The developed classification methods will be implemented by machine learning algorithms, both convoluted deep networks and classical methods. To make this happen, it is necessary to prepare a tagged database.

“Initial data must be controlled at the level of photointerpretation,” says Przemysław Kupidura, PhD, DSc, Associate Professor at the Faculty of Geodesy and Cartography at WUT. “This can be done by humans, but to save the time and make the work more efficient, we want to automate the process,” he explains.

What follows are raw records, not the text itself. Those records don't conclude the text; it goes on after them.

-- pv_equiv track=rewrite | github.com/rowansci/stjames-public | stjames/atomium_stjames/pdb.py | get_full_names
-- ===== SOURCE A (Python) =====
-- from typing import Any, Callable, TypedDict
--
-- def get_full_names(pdb_dict: dict[str, Any]) -> dict[str, Any]:
--     """Creates a mapping of het names to full English names.
--
--     :param pdb_dict: the .pdb dict to read.
--     :rtype: ``dict``"""
--
--     full_names: dict[str, Any] = {}
--     for line in pdb_dict.get("HETNAM", []):
--         try:
--             full_names[line[11:14].strip()] += line[15:].strip()
--         except Exception:
--             full_names[line[11:14].strip()] = line[15:].strip()
--
--     return full_names
-- ===== SOURCE B (Python) =====
-- def get_full_names(pdb_dict):
--     """Creates a mapping of het names to full English names.
--
--     :param pdb_dict: the .pdb dict to read.
--     :rtype: ``dict``"""
--
--     lines = pdb_dict.get("HETNAM", [])
--     # Pass 1: het codes in order of first appearance.
--     hets = []
--     for line in lines:
--         het = line[11:14].strip()
--         if het not in hets:
--             hets.append(het)
--     # Pass 2: for each het, gather its name fragments by scanning the lines.
--     return {het: "".join(line[15:].strip() for line in lines
--                          if line[11:14].strip() == het)
--             for het in hets}
-- ===== Notes on version B (the rewrite author's own statement) =====
-- stated objective: alternative
-- what changed: Replaces A's single-pass dict with try/except string accumulation by a dict-free two-stage group-by: pass 1 collects het codes in first-appearance order, pass 2 builds each full name by scanning the lines for that code and joining its fragments.
import Mathlib
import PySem

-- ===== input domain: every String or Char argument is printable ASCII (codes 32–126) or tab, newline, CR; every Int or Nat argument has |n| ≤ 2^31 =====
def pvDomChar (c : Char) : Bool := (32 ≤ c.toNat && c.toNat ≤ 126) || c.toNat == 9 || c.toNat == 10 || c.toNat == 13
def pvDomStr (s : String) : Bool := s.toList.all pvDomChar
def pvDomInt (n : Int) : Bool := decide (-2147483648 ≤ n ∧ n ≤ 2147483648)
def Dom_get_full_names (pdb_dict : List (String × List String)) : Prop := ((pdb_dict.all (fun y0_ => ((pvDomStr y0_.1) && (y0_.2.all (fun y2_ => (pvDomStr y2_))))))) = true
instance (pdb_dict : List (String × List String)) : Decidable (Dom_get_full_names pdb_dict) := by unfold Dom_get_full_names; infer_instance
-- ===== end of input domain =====

-- B replaces A's dict with try/except string accumulation by a dict-free two-stage group-by
-- (collect het codes in first-appearance order, then join each code's fragments by scanning
-- the lines); same return value, a genuinely different algorithm of similar cost.

-- ===== PORT A =====
-- A: for each HETNAM line, try full_names[key] += frag; except: full_names[key] = frag.
def get_full_names (pdb_dict : List (String × List String)) : List (String × String) :=
  ((((PySem.Dict.mk pdb_dict).getD "HETNAM" []).foldl
    (fun d line =>
      match d.get? (PySem.Str.strip (PySem.Str.slice line (some 11) (some 14))) with
      | some v => d.insert (PySem.Str.strip (PySem.Str.slice line (some 11) (some 14)))
          (v ++ PySem.Str.strip (PySem.Str.slice line (some 15) none))
      | none => d.insert (PySem.Str.strip (PySem.Str.slice line (some 11) (some 14)))
          (PySem.Str.strip (PySem.Str.slice line (some 15) none)))
    (PySem.Dict.empty : PySem.Dict String String)).items)

-- ===== PORT B =====
-- B: pass 1 collects het codes in first-appearance order ('if het not in hets: hets.append');
--    pass 2 builds {het: "".join(frag for line in lines if key == het)} by rescanning lines.
-- pass 1: het codes in first-appearance order
def pvHets (lines : List String) : List String :=
  lines.foldl
    (fun ks line =>
      if ks.contains (PySem.Str.strip (PySem.Str.slice line (some 11) (some 14))) then ks
      else ks ++ [PySem.Str.strip (PySem.Str.slice line (some 11) (some 14))])
    ([] : List String)

-- pass 2: the dict comprehension over the collected het codes
def get_full_names_alt (pdb_dict : List (String × List String)) : List (String × String) :=
  (pvHets ((PySem.Dict.mk pdb_dict).getD "HETNAM" [])).map (fun het =>
    (het, PySem.Str.join ""
      ((((PySem.Dict.mk pdb_dict).getD "HETNAM" []).filter
          (fun line => PySem.Str.strip (PySem.Str.slice line (some 11) (some 14)) == het)).map
        (fun line => PySem.Str.strip (PySem.Str.slice line (some 15) none)))))

-- ===== PRECONDITION & SPEC =====
def Spec_get_full_names (pdb_dict : List (String × List String)) (out : List (String × String)) : Prop := out = get_full_names_alt pdb_dict
instance (pdb_dict : List (String × List String)) (out : List (String × String)) : Decidable (Spec_get_full_names pdb_dict out) := by unfold Spec_get_full_names; infer_instance

-- ===== CLAIM (what is proved, stated in full; the proofs are below) =====
def Claim_equal_get_full_names : Prop := ∀ (pdb_dict : List (String × List String)), Dom_get_full_names pdb_dict → Spec_get_full_names pdb_dict (get_full_names pdb_dict)

-- ===== LEMMAS AND PROOFS =====

theorem pvChars_join_nil (xs : List (List Char)) :
    PySem.Chars.join [] xs = xs.flatten := by
  induction xs with
  | nil => simp [PySem.Chars.join, List.intercalate]
  | cons a t ih =>
    cases t with
    | nil => simp [PySem.Chars.join, List.intercalate]
    | cons b r =>
      rw [PySem.Chars.join_cons_cons, ih]
      simp

theorem pvJoin_append_singleton (l : List String) (s : String) :
    PySem.Str.join "" (l ++ [s]) = PySem.Str.join "" l ++ s := by
  simp [PySem.Str.join, pvChars_join_nil]

theorem pvJoin_singleton (s : String) : PySem.Str.join "" [s] = s := by
  simp [PySem.Str.join]

-- B's pass-1 fold is exactly set(...) in first-appearance order
theorem pvKeys_eq (key : String → String) (lines : List String) :
    lines.foldl (fun ks line => if ks.contains (key line) then ks else ks ++ [key line])
      ([] : List String)
    = PySem.Set.ofList (lines.map key) := by
  rw [PySem.Set.ofList_eq_foldl, List.foldl_map]
  rfl

-- get? of a dict whose items list keys of K with value g k
theorem pvGet?_tab (K : List String) (g : String → String) (x : String) :
    (PySem.Dict.mk (K.map (fun k => (k, g k)))).get? x
    = if x ∈ K then some (g x) else none := by
  induction K with
  | nil => simp [PySem.Dict.get?]
  | cons a t ih =>
    simp only [List.map_cons, PySem.Dict.get?_mk_cons, List.mem_cons]
    by_cases h : a = x
    · simp [h]
    · have : (a == x) = false := by simp [h]
      simp only [this, Bool.false_eq_true, if_false, ih]
      have : x = a ↔ False := by constructor <;> intro hh <;> simp_all
      simp [this]

-- the main invariant: A's dict fold, read off as items, is B's group-by
theorem pvMain (key frag : String → String) (lines : List String) :
    (lines.foldl
      (fun d line =>
        match d.get? (key line) with
        | some v => d.insert (key line) (v ++ frag line)
        | none => d.insert (key line) (frag line))
      (PySem.Dict.empty : PySem.Dict String String)).items
    = (PySem.Set.ofList (lines.map key)).map (fun k =>
        (k, PySem.Str.join "" ((lines.filter (fun l => key l == k)).map frag))) := by
  induction lines using List.reverseRecOn with
  | nil => rfl
  | append_singleton rest l ih =>
    set x := key l with hx
    have hnd : (PySem.Set.ofList (rest.map key)).Nodup := PySem.Set.nodup_ofList _
    set K := PySem.Set.ofList (rest.map key) with hK
    set g : String → String :=
      (fun k => PySem.Str.join "" ((rest.filter (fun l => key l == k)).map frag)) with hg
    set d := rest.foldl
      (fun d line =>
        match d.get? (key line) with
        | some v => d.insert (key line) (v ++ frag line)
        | none => d.insert (key line) (frag line))
      (PySem.Dict.empty : PySem.Dict String String) with hd
    have hitems : d.items = K.map (fun k => (k, g k)) := ih
    have hdmk : d = PySem.Dict.mk (K.map (fun k => (k, g k))) := by
      apply PySem.Dict.ext; simpa [PySem.Dict.items] using hitems
    have hget : ∀ y, d.get? y = if y ∈ K then some (g y) else none := by
      intro y; rw [hdmk]; exact pvGet?_tab K g y
    -- keys of the extended list
    have hK' : PySem.Set.ofList ((rest ++ [l]).map key)
        = if K.contains x then K else K ++ [x] := by
      rw [List.map_append, PySem.Set.ofList_eq_foldl, List.foldl_append,
        ← PySem.Set.ofList_eq_foldl]
      rfl
    -- filters of the extended list
    have hfilt : ∀ k, (rest ++ [l]).filter (fun l' => key l' == k)
        = rest.filter (fun l' => key l' == k) ++ (if x == k then [l] else []) := by
      intro k
      rw [List.filter_append]
      by_cases h : key l = k
      · have hb : (key l == k) = true := by simp [h]
        simp [List.filter, hx, hb]
      · have hb : (key l == k) = false := by simp [h]
        simp [List.filter, hx, hb]
    have hg' : ∀ k, k ≠ x →
        PySem.Str.join "" (((rest ++ [l]).filter (fun l' => key l' == k)).map frag) = g k := by
      intro k hk
      rw [hfilt k]
      have : (x == k) = false := by simp [Ne.symm hk]
      simp [this, hg]
    rw [List.foldl_append, List.foldl_cons, List.foldl_nil, ← hd, hK']
    by_cases hc : x ∈ K
    · have hcb : K.contains x = true := by simpa using hc
      have hgl : d.get? x = some (g x) := by rw [hget]; simp [hc]
      simp only [hcb, if_true, ← hx, hgl]
      have hci : d.contains x = true := by
        rw [PySem.Dict.contains_eq_isSome_get?, hgl]; rfl
      rw [PySem.Dict.items_insert, hci, if_pos rfl, hitems, List.map_map]
      apply List.map_congr_left
      intro k hkK
      by_cases hkx : k = x
      · have hbe : ((k, g k).1 == x) = true := by simp [hkx]
        have hval : PySem.Str.join "" (((rest ++ [l]).filter (fun l' => key l' == k)).map frag)
            = g k ++ frag l := by
          rw [hfilt k]
          have hxk : (x == k) = true := by simp [hkx]
          simp [hxk, pvJoin_append_singleton, hg]
        simp only [Function.comp_apply, if_pos hbe, Prod.mk.injEq]
        exact ⟨by simp [hkx], by rw [hval, hkx]⟩
      · have hne : ¬ (((k, g k).1 == x) = true) := by simp [hkx]
        simp only [Function.comp_apply, if_neg hne, Prod.mk.injEq]
        exact ⟨trivial, (hg' k hkx).symm⟩
    · have hcb : K.contains x = false := by simpa using hc
      have hgl : d.get? x = none := by rw [hget]; simp [hc]
      simp only [hcb, Bool.false_eq_true, if_false, ← hx, hgl]
      have hci : d.contains x = false := by
        rw [PySem.Dict.contains_eq_isSome_get?, hgl]; rfl
      rw [PySem.Dict.items_insert, hci, if_neg (by simp), hitems, List.map_append]
      congr 1
      · apply List.map_congr_left
        intro k hkK
        have hkx : k ≠ x := fun h => hc (h ▸ hkK)
        simp only [Prod.mk.injEq]
        exact ⟨trivial, (hg' k hkx).symm⟩
      · -- the fresh key: no line of rest has this key, so its fragments are just frag l
        have hempty : rest.filter (fun l' => key l' == x) = [] := by
          rw [List.filter_eq_nil_iff]
          intro a ha
          have : key a ∈ rest.map key := List.mem_map_of_mem ha
          have hmem : key a ∈ K := by
            rw [hK]; exact (PySem.Set.mem_ofList _ _).mpr this
          simp only [beq_iff_eq]
          intro h; exact hc (h ▸ hmem)
        have hfr : PySem.Str.join "" (((rest ++ [l]).filter (fun l' => key l' == x)).map frag)
            = frag l := by
          rw [hfilt x, hempty]
          simp [pvJoin_singleton]
        simp only [List.map_cons, List.map_nil, List.cons.injEq, Prod.mk.injEq, and_true]
        exact ⟨trivial, hfr.symm⟩

-- ===== VERDICT (by name: the statement is the Claim_ definition above) =====
theorem get_full_names_spec : Claim_equal_get_full_names := by
  intro pdb_dict _
  unfold Spec_get_full_names get_full_names get_full_names_alt pvHets
  rw [pvKeys_eq
    (fun line => PySem.Str.strip (PySem.Str.slice line (some 11) (some 14)))
    ((PySem.Dict.mk pdb_dict).getD "HETNAM" [])]
  exact pvMain
    (fun line => PySem.Str.strip (PySem.Str.slice line (some 11) (some 14)))
    (fun line => PySem.Str.strip (PySem.Str.slice line (some 15) none))
    ((PySem.Dict.mk pdb_dict).getD "HETNAM" [])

Researchers are using available database which includes information from a few previous years or data collected by the users. Although it does not offer one hundred per cent certainty, it is sufficient to train the model.

“A good neural network can generalise, so even if errors significant at a local level occur, such data are rejected at a global level as insignificant,” says Professor Kupidura.

In their work, researchers are using distributed computing in the WUT’s CENAGIS network.

“The whole automation would not be possible if it was not for the WUT’s CENAGIS network, use of programmer’s scripts and programmer’s interface of spatial data providers, which we are utilising as well,” explains Oskar Graszka, MSc.

Plans for future

This is a pilot project. Researchers focus on five selected areas to test the model in various parts of the world. They are planning to apply for another grant which would allow them to compute such maps for the entire world.



The project” Development of automatic global land use/land cover classification methods for selected thematic classes” is funded within the BEYOND POB II research grant under the programme Excellence Initiative – Research University implemented at the Warsaw University of Technology.

Research team:
Artur Nowakowski, DSc; Przemysław Kupidura, PhD, DSc, Associate Professor; Anna Płatek-Żak, MSc; Oskar Graszka, MSc; Karol Przeździecki, DSc; Professor Jarosław Zawadzki, PhD, DSc; Professor Władysław Skarbek, PhD, DSc; Dr Dario Spiller (Sapienza University of Rome).